Down on our farme we do not use diesel, all tractors are on TVO. We would admit, on a fierce cold day now when the old nose would be running, to blocking off one nostril with the midle finger and landing a snot that could land anywhere in the pig food.  Compared to other countries where they use trucks to deliver the bacon we use petrol vechicles.  This is a load of balls that will destroy the Pig Farming industry and is being used to sell the brits papers and Sky News are making hay out of it altogether, although I saw recently where they got four days coverage over a fire in a haybarn in Essex.
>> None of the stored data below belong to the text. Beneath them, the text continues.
-- pv_equiv track=rewrite | github.com/P-H-Pancholi/Python_practice_programs | Hackerrank/MarcsCakeWalk.py | marcscakewalk
-- ===== SOURCE A (Python) =====
-- def marcscakewalk(arr):
--     arr.sort(reverse = True)
--     i = 0
--     Sum = 0
--     for e in arr:
--         temp = e *(2**i)
--         Sum += temp
--         i += 1
--     return Sum
-- ===== SOURCE B (Python) =====
-- def marcscakewalk(arr):
--     arr.sort(reverse=True)
--     Sum = 0
--     for e in reversed(arr):
--         Sum = 2 * Sum + e
--     return Sum
-- ===== Notes on version B (the rewrite author's own statement) =====
-- stated objective: simpler
-- what changed: Replaces the explicit e*2**i exponentiation per element by a Horner-style doubling accumulator (Sum = 2*Sum + e) over the reversed sorted list.
import Mathlib
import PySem

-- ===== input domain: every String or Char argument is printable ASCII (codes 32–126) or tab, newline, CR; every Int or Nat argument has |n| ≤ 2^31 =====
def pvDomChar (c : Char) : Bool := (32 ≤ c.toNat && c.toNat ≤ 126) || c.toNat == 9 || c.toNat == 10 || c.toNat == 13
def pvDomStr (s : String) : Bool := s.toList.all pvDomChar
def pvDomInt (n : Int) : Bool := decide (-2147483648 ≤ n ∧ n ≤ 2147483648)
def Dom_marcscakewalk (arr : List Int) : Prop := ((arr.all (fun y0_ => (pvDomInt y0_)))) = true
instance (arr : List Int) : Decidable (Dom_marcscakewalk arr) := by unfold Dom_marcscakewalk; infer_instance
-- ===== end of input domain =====

-- B replaces A's per-element 2**i exponentiation by a Horner doubling accumulator over the
-- reversed sorted list (objective: simpler). Both A and B sort the argument in place in Python;
-- the equivalence proved here is about the return value.

-- ===== PORT A =====
-- arr.sort(reverse=True); i = 0; Sum = 0; for e: Sum += e * 2**i; i += 1
def marcscakewalk (arr : List Int) : Int :=
  let s := PySem.List.sorted arr (fun x => x) true
  (s.foldl (fun (p : Nat × Int) e => (p.1 + 1, p.2 + e * 2 ^ p.1)) (0, 0)).2

-- ===== PORT B =====
-- arr.sort(reverse=True); Sum = 0; for e in reversed(arr): Sum = 2*Sum + e
def marcscakewalk_alt (arr : List Int) : Int :=
  let s := PySem.List.sorted arr (fun x => x) true
  s.reverse.foldl (fun acc e => 2 * acc + e) 0

-- ===== PRECONDITION & SPEC =====
def Spec_marcscakewalk (arr : List Int) (out : Int) : Prop := out = marcscakewalk_alt arr
instance (arr : List Int) (out : Int) : Decidable (Spec_marcscakewalk arr out) := by unfold Spec_marcscakewalk; infer_instance

-- ===== CLAIM (what is proved, stated in full; the proofs are below) =====
def Claim_equal_marcscakewalk : Prop := ∀ (arr : List Int), Dom_marcscakewalk arr → Spec_marcscakewalk arr (marcscakewalk arr)

-- ===== LEMMAS AND PROOFS =====

-- Horner form as a foldr over the list (B's foldl over the reverse equals this foldr).
theorem pv_horner_foldr (l : List Int) :
    l.reverse.foldl (fun acc e => 2 * acc + e) 0 = l.foldr (fun e acc => 2 * acc + e) 0 := by
  rw [List.foldl_reverse]

-- A's indexed fold, generalized over the starting index and accumulator.
theorem pv_afold (l : List Int) (i : Nat) (S : Int) :
    (l.foldl (fun (p : Nat × Int) e => (p.1 + 1, p.2 + e * 2 ^ p.1)) (i, S)).2
      = S + 2 ^ i * l.foldr (fun e acc => 2 * acc + e) 0 := by
  induction l generalizing i S with
  | nil => simp
  | cons e t ih =>
    simp only [List.foldl_cons, List.foldr_cons, ih]
    ring

-- ===== VERDICT (by name: the statement is the Claim_ definition above) =====
theorem marcscakewalk_spec : Claim_equal_marcscakewalk := by
  intro arr _
  unfold Spec_marcscakewalk marcscakewalk marcscakewalk_alt
  rw [pv_horner_foldr, pv_afold]
  ring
" Laois ? You can't drink pints of Guinness and talk sh*te in a pub, and play football the next day"

Hardy

This is not the first case of overkill in the pig industry. Anyone remember doing
this at school?

pintsofguinness

http://news.bbc.co.uk/1/hi/northern_ireland/7769871.stm

If I'd the fridge full of sausages and bacon I'd be tucking in now, put it in the bin? f**k Off!
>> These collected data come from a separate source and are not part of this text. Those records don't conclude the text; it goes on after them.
lemma pvCloseA_fix (xs : List Char) (d : PySem.Dict Char (Int × Int)) (hQ : pvQ xs d)
    (c : Char) (hc : c ∈ xs) (v : Nat × Nat) (hv : pvGood xs c v) (hvr : v.1 < xs.length) :
    ∀ (fuel : Nat) (l r l_ r_ : Int), (v.2 : Int) ≤ l → l ≤ (pvFN xs c : Int) →
      (pvLN xs c : Int) ≤ r → r ≤ (v.1 : Int) → (r_ ≠ r ∨ l_ ≠ l) →
      ((l - v.2) + ((v.1 : Int) - r) + 2 ≤ (fuel : Int)) →
      pvCloseA xs d fuel r l r_ l_ = ((v.1 : Int), (v.2 : Int)) := by
  intro fuel
  induction fuel with
  | zero => intro l r l_ r_ h1 h2 h3 h4 h5 h6; exfalso; push_cast at h6; omega
  | succ fuel ih =>
    intro l r l_ r_ h1 h2 h3 h4 h5 h6
    have hfl := pvFN_le_pvLN xs c hc
    have hlr : l ≤ r := by omega
    obtain ⟨s1, s2, s3, s4, s5⟩ := pvCloseA_step xs d hQ v hv.2.2.1 hvr l r h1 hlr h4
    rw [pvCloseA, if_pos (by tauto)]
    show pvCloseA xs d fuel (pvWinMax xs d (pvWinMin xs d l r) r) (pvWinMin xs d l r) r l
      = ((v.1 : Int), (v.2 : Int))
    by_cases hsame : pvWinMin xs d l r = l ∧ pvWinMax xs d (pvWinMin xs d l r) r = r
    · have hclosed := s5 hsame
      obtain ⟨m1, m2⟩ := hv.2.2.2 l.toNat r.toNat hclosed (by omega) (by omega)
      have hl : l = (v.2 : Int) := by omega
      have hr : r = (v.1 : Int) := by omega
      obtain ⟨hq1, hq2⟩ := hsame
      rw [hq2, hq1]
      cases fuel with
      | zero => exfalso; push_cast at h6; omega
      | succ fuel' =>
        rw [pvCloseA, if_neg (by simp)]
        rw [hl, hr]
    · refine ih (pvWinMin xs d l r) (pvWinMax xs d (pvWinMin xs d l r) r) l r
        s1 (by omega) (by omega) s4 ?_ ?_
      · by_contra hcon
        push Not at hcon
        exact hsame ⟨hcon.2.symm, hcon.1.symm⟩
      · push_cast at h6 ⊢
        rcases not_and_or.mp hsame with h | h
        · have : pvWinMin xs d l r < l := lt_of_le_of_ne s2 h
          omega
        · have : r < pvWinMax xs d (pvWinMin xs d l r) r := lt_of_le_of_ne s3 (fun he => h he.symm)
          omega

lemma pvCast_first (xs : List Char) (c : Char) (_hc : c ∈ xs) :
    pvFirstIdx xs c = (pvFN xs c : Int) := rfl

lemma pvCast_last (xs : List Char) (c : Char) (hc : c ∈ xs) :
    pvLastIdx xs c = (pvLN xs c : Int) := by
  have hcr : c ∈ xs.reverse := by simpa using hc
  obtain ⟨k, hk⟩ := Option.isSome_iff_exists.mp ((PySem.List.index?_isSome_iff _ c).mpr hcr)
  obtain ⟨hlt, -, -⟩ := PySem.List.getElem_of_index?_eq_some hk
  rw [List.length_reverse] at hlt
  rw [pvLastIdx, pvLN, hk]
  simp only [Option.getD_some]
  omega

lemma pvDic0_items (xs : List Char) :
    ((PySem.Set.ofList xs).foldl
        (fun d c => d.insert c (pvLastIdx xs c, pvFirstIdx xs c)) PySem.Dict.empty).items
      = (PySem.Set.ofList xs).map (fun c => (c, (pvLastIdx xs c, pvFirstIdx xs c))) := by
  rw [PySem.Dict.items_foldl_insert_fresh (k := fun c => c)]
  · rfl
  · intro a _; exact PySem.Dict.contains_empty a
  · simp only [List.map_id_fun', id]
    exact PySem.Set.nodup_ofList xs

lemma pvDic0_keys (xs : List Char) :
    ((PySem.Set.ofList xs).foldl
        (fun d c => d.insert c (pvLastIdx xs c, pvFirstIdx xs c)) PySem.Dict.empty).keys
      = PySem.Set.ofList xs := by
  show (((PySem.Set.ofList xs).foldl
      (fun d c => d.insert c (pvLastIdx xs c, pvFirstIdx xs c)) PySem.Dict.empty).items).map (·.1)
      = _
  rw [pvDic0_items]
  rw [List.map_map]
  exact List.map_id _

lemma pvDic0_getD (xs : List Char) (c : Char) (hc : c ∈ xs) :
    ((PySem.Set.ofList xs).foldl
        (fun d c => d.insert c (pvLastIdx xs c, pvFirstIdx xs c)) PySem.Dict.empty).getD c (0, 0)
      = (pvLastIdx xs c, pvFirstIdx xs c) := by
  apply PySem.Dict.getD_of_mem_items
  · rw [pvDic0_items]
    exact List.mem_map_of_mem (by simpa using hc)
  · rw [pvDic0_keys]
    exact PySem.Set.nodup_ofList xs

def pvFL (xs : List Char) : PySem.Dict Char Nat × PySem.Dict Char Nat :=
  xs.zipIdx.foldl
    (fun (p : PySem.Dict Char Nat × PySem.Dict Char Nat) ci =>
      ((if p.1.contains ci.1 then p.1 else p.1.insert ci.1 ci.2), p.2.insert ci.1 ci.2))
    (PySem.Dict.empty, PySem.Dict.empty)

lemma pvFL_append (xs : List Char) (a : Char) :
    pvFL (xs ++ [a]) =
      ((if (pvFL xs).1.contains a then (pvFL xs).1 else (pvFL xs).1.insert a xs.length),
        (pvFL xs).2.insert a xs.length) := by
  rw [pvFL, show (xs ++ [a]).zipIdx = xs.zipIdx ++ [(a, xs.length)] by simp [List.zipIdx_append],
    List.foldl_append]
  rfl

lemma pvFN_append_mem (xs : List Char) (a c : Char) (hc : c ∈ xs) :
    pvFN (xs ++ [a]) c = pvFN xs c := by
  rw [pvFN, pvFN, PySem.List.index?_append_of_mem _ hc]

lemma pvFN_append_self (xs : List Char) (a : Char) (ha : a ∉ xs) :
    pvFN (xs ++ [a]) a = xs.length := by
  rw [pvFN, PySem.List.index?_append_singleton_self xs a ha]
  rfl

lemma pvLN_append_self (xs : List Char) (a : Char) :
    pvLN (xs ++ [a]) a = xs.length := by
  rw [pvLN, List.reverse_append]
  simp only [List.reverse_singleton, List.singleton_append, PySem.List.index?_cons_self,
    Option.getD_some, List.length_append, List.length_singleton]
  omega

lemma pvLN_append_ne (xs : List Char) (a c : Char) (hne : c ≠ a) (hc : c ∈ xs) :
    pvLN (xs ++ [a]) c = pvLN xs c := by
  have hcr : c ∈ xs.reverse := by simpa using hc
  obtain ⟨k, hk⟩ := Option.isSome_iff_exists.mp ((PySem.List.index?_isSome_iff _ c).mpr hcr)
  obtain ⟨hlt, -, -⟩ := PySem.List.getElem_of_index?_eq_some hk
  rw [List.length_reverse] at hlt
  rw [pvLN, pvLN, List.reverse_append]
  simp only [List.reverse_singleton, List.singleton_append,
    PySem.List.index?_cons_of_ne xs.reverse (Ne.symm hne), hk, Option.map_some,
    Option.getD_some, List.length_append, List.length_singleton]
  omega

lemma pvFL_spec (xs : List Char) :
    (pvFL xs).1.keys = PySem.Set.ofList xs ∧
    ∀ c ∈ xs, (pvFL xs).1.getD c 0 = pvFN xs c ∧ (pvFL xs).2.getD c 0 = pvLN xs c := by
  induction xs using List.reverseRecOn with
  | nil => exact ⟨rfl, by simp⟩
  | append_singleton xs a ih =>
    obtain ⟨ihk, ihv⟩ := ih
    rw [pvFL_append]
    by_cases hca : (pvFL xs).1.contains a
    · have haxs : a ∈ xs := by
        rw [← PySem.Set.mem_ofList (xs := xs), ← ihk]
        exact (PySem.Dict.contains_iff_mem_keys _ _).mp hca
      constructor
      · simp only [if_pos hca, ihk, PySem.Set.ofList_append_singleton,
          PySem.Set.add_of_mem ((PySem.Set.mem_ofList _ _).mpr haxs)]
      · intro c hc
        simp only [if_pos hca]
        by_cases hcae : c = a
        · subst hcae
          rw [pvFN_append_mem xs c c haxs, PySem.Dict.getD_insert]
          refine ⟨(ihv c haxs).1, ?_⟩
          simp [pvLN_append_self]
        · have hcxs : c ∈ xs := by
            rcases List.mem_append.mp hc with h | h
            · exact h
            · simp at h; exact absurd h hcae
          rw [pvFN_append_mem xs a c hcxs, PySem.Dict.getD_insert, if_neg hcae,
            pvLN_append_ne xs a c hcae hcxs]
          exact ihv c hcxs
    · have haxs : a ∉ xs := by
        intro h
        exact hca ((PySem.Dict.contains_iff_mem_keys _ _).mpr (ihk ▸ (PySem.Set.mem_ofList _ _).mpr h))
      constructor
      · simp only [if_neg hca, PySem.Dict.keys_insert_of_not_contains _ _ ((Bool.not_eq_true _).mp hca), ihk,
          PySem.Set.ofList_append_singleton,
          PySem.Set.add_of_not_mem (fun h => haxs ((PySem.Set.mem_ofList _ _).mp h))]
      · intro c hc
        simp only [if_neg hca]
        by_cases hcae : c = a
        · subst hcae
          rw [PySem.Dict.getD_insert, if_pos rfl, PySem.Dict.getD_insert, if_pos rfl,
            pvFN_append_self xs c haxs, pvLN_append_self]
          exact ⟨rfl, rfl⟩
        · have hcxs : c ∈ xs := by
            rcases List.mem_append.mp hc with h | h
            · exact h
            · simp at h; exact absurd h hcae
          rw [PySem.Dict.getD_insert, if_neg hcae, PySem.Dict.getD_insert, if_neg hcae,
            pvFN_append_mem xs a c hcxs, pvLN_append_ne xs a c hcae hcxs]
          exact ihv c hcxs

lemma pvFoldA (xs : List Char) (v : Char → Nat × Nat) (hv : ∀ c ∈ xs, pvGood xs c (v c))
    (hvr : ∀ c ∈ xs, (v c).1 < xs.length) :
    ∀ ks : List Char, (∀ c ∈ ks, c ∈ xs) → ks.Nodup →
      ∀ d : PySem.Dict Char (Int × Int), pvQ xs d →
      (∀ c ∈ ks, (ks.foldl (fun d ch =>
          let rl := d.getD ch (0, 0)
          d.insert ch (pvCloseA xs d (2 * xs.length + 4) rl.1 rl.2 (-1) (-1))) d).getD c (0, 0)
        = (((v c).1 : Int), ((v c).2 : Int))) ∧
      (∀ c, c ∉ ks → (ks.foldl (fun d ch =>
          let rl := d.getD ch (0, 0)
          d.insert ch (pvCloseA xs d (2 * xs.length + 4) rl.1 rl.2 (-1) (-1))) d).getD c (0, 0)
        = d.getD c (0, 0)) := by
  intro ks
  induction ks with
  | nil => intro _ _ d hQ; exact ⟨by simp, fun c _ => rfl⟩
  | cons ch ks' ih =>
    intro hmem hnd d hQ
    have hch : ch ∈ xs := hmem ch List.mem_cons_self
    obtain ⟨lc, rc, hd, hlf, hrl, hmin⟩ := hQ ch hch
    obtain ⟨hFNlt, -, -⟩ := pvFN_spec xs ch hch
    obtain ⟨hLNlt, -, -⟩ := pvLN_spec xs ch hch
    obtain ⟨hg1, hg2, hg3, hg4⟩ := hv ch hch
    obtain ⟨hb1, hb2⟩ := hmin (v ch).2 (v ch).1 hg3 hg1 hg2
    have hclose : pvCloseA xs d (2 * xs.length + 4) (d.getD ch (0, 0)).1 (d.getD ch (0, 0)).2
        (-1) (-1) = (((v ch).1 : Int), ((v ch).2 : Int)) := by
      rw [hd]
      show pvCloseA xs d (2 * xs.length + 4) (rc : Int) (lc : Int) (-1) (-1) = _
      have hvb := hvr ch hch
      exact pvCloseA_fix xs d hQ ch hch (v ch) (hv ch hch) (hvr ch hch) _ _ _ _ _
        (by exact_mod_cast hb1) (by exact_mod_cast hlf) (by exact_mod_cast hrl)
        (by exact_mod_cast hb2) (by left; omega) (by push_cast; omega)
    have hd1 : (d.insert ch (pvCloseA xs d (2 * xs.length + 4) (d.getD ch (0, 0)).1
        (d.getD ch (0, 0)).2 (-1) (-1))).getD ch (0, 0) = (((v ch).1 : Int), ((v ch).2 : Int)) := by
      rw [PySem.Dict.getD_insert, if_pos rfl, hclose]
    have hQ1 : pvQ xs (d.insert ch (pvCloseA xs d (2 * xs.length + 4) (d.getD ch (0, 0)).1
        (d.getD ch (0, 0)).2 (-1) (-1))) := by
      intro c hc
      by_cases hce : c = ch
      · subst hce
        exact ⟨(v c).2, (v c).1, hd1, hg1, hg2, fun L R hC h1 h2 => hg4 L R hC h1 h2⟩
      · obtain ⟨lc', rc', hd', h1', h2', h3'⟩ := hQ c hc
        exact ⟨lc', rc', by rw [PySem.Dict.getD_insert, if_neg hce]; exact hd', h1', h2', h3'⟩
    obtain ⟨ihA, ihB⟩ := ih (fun c hc => hmem c (List.mem_cons_of_mem _ hc))
      (List.Nodup.of_cons hnd) _ hQ1
    simp only [List.foldl_cons]
    constructor
    · intro c hc
      rcases List.mem_cons.mp hc with hce | hce
      · subst hce
        have hnot : c ∉ ks' := by
          have := List.Nodup.notMem hnd
          exact this
        rw [ihB c hnot, hd1]
      · exact ihA c hce
    · intro c hc
      rw [ihB c (fun h => hc (List.mem_cons_of_mem _ h))]
      rw [PySem.Dict.getD_insert, if_neg (fun h => hc (by rw [h]; exact List.mem_cons_self))]


lemma pvSet_update_self (ks : List Char) : ∀ s : PySem.Set Char, (∀ c ∈ ks, c ∈ s) →
    PySem.Set.update s ks = s := by
  induction ks with
  | nil => intro s _; rfl
  | cons k ks ih =>
    intro s hks
    rw [PySem.Set.update_cons, PySem.Set.add_of_mem (hks k List.mem_cons_self)]
    exact ih s (fun c hc => hks c (List.mem_cons_of_mem _ hc))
(I wish I'd sausanges and bacon in the fridge)
Which one of you bitches wants to dance?

Bud Wiser

Has anyone considered that it could be a conspiracy by the pigs to shift the attention from them onto the poor ould turkey in the run up to Christmas?
Didn't the Sligo Heifers do this a few years ago when they shifted the thoughts of eating beef over to the poor ould chickens?



Or, could it be the Killiney/Dalkey sackcloth and sandal brigade with the Animals Rights membership that have infiltrated the Food Authority? By jaysus if I find out they are involved I will personally go out there undercover and inject every side of Smoked Salmon with a dillution of crack cocain.  They don't actually eat pigs out there though, its considered barbaric.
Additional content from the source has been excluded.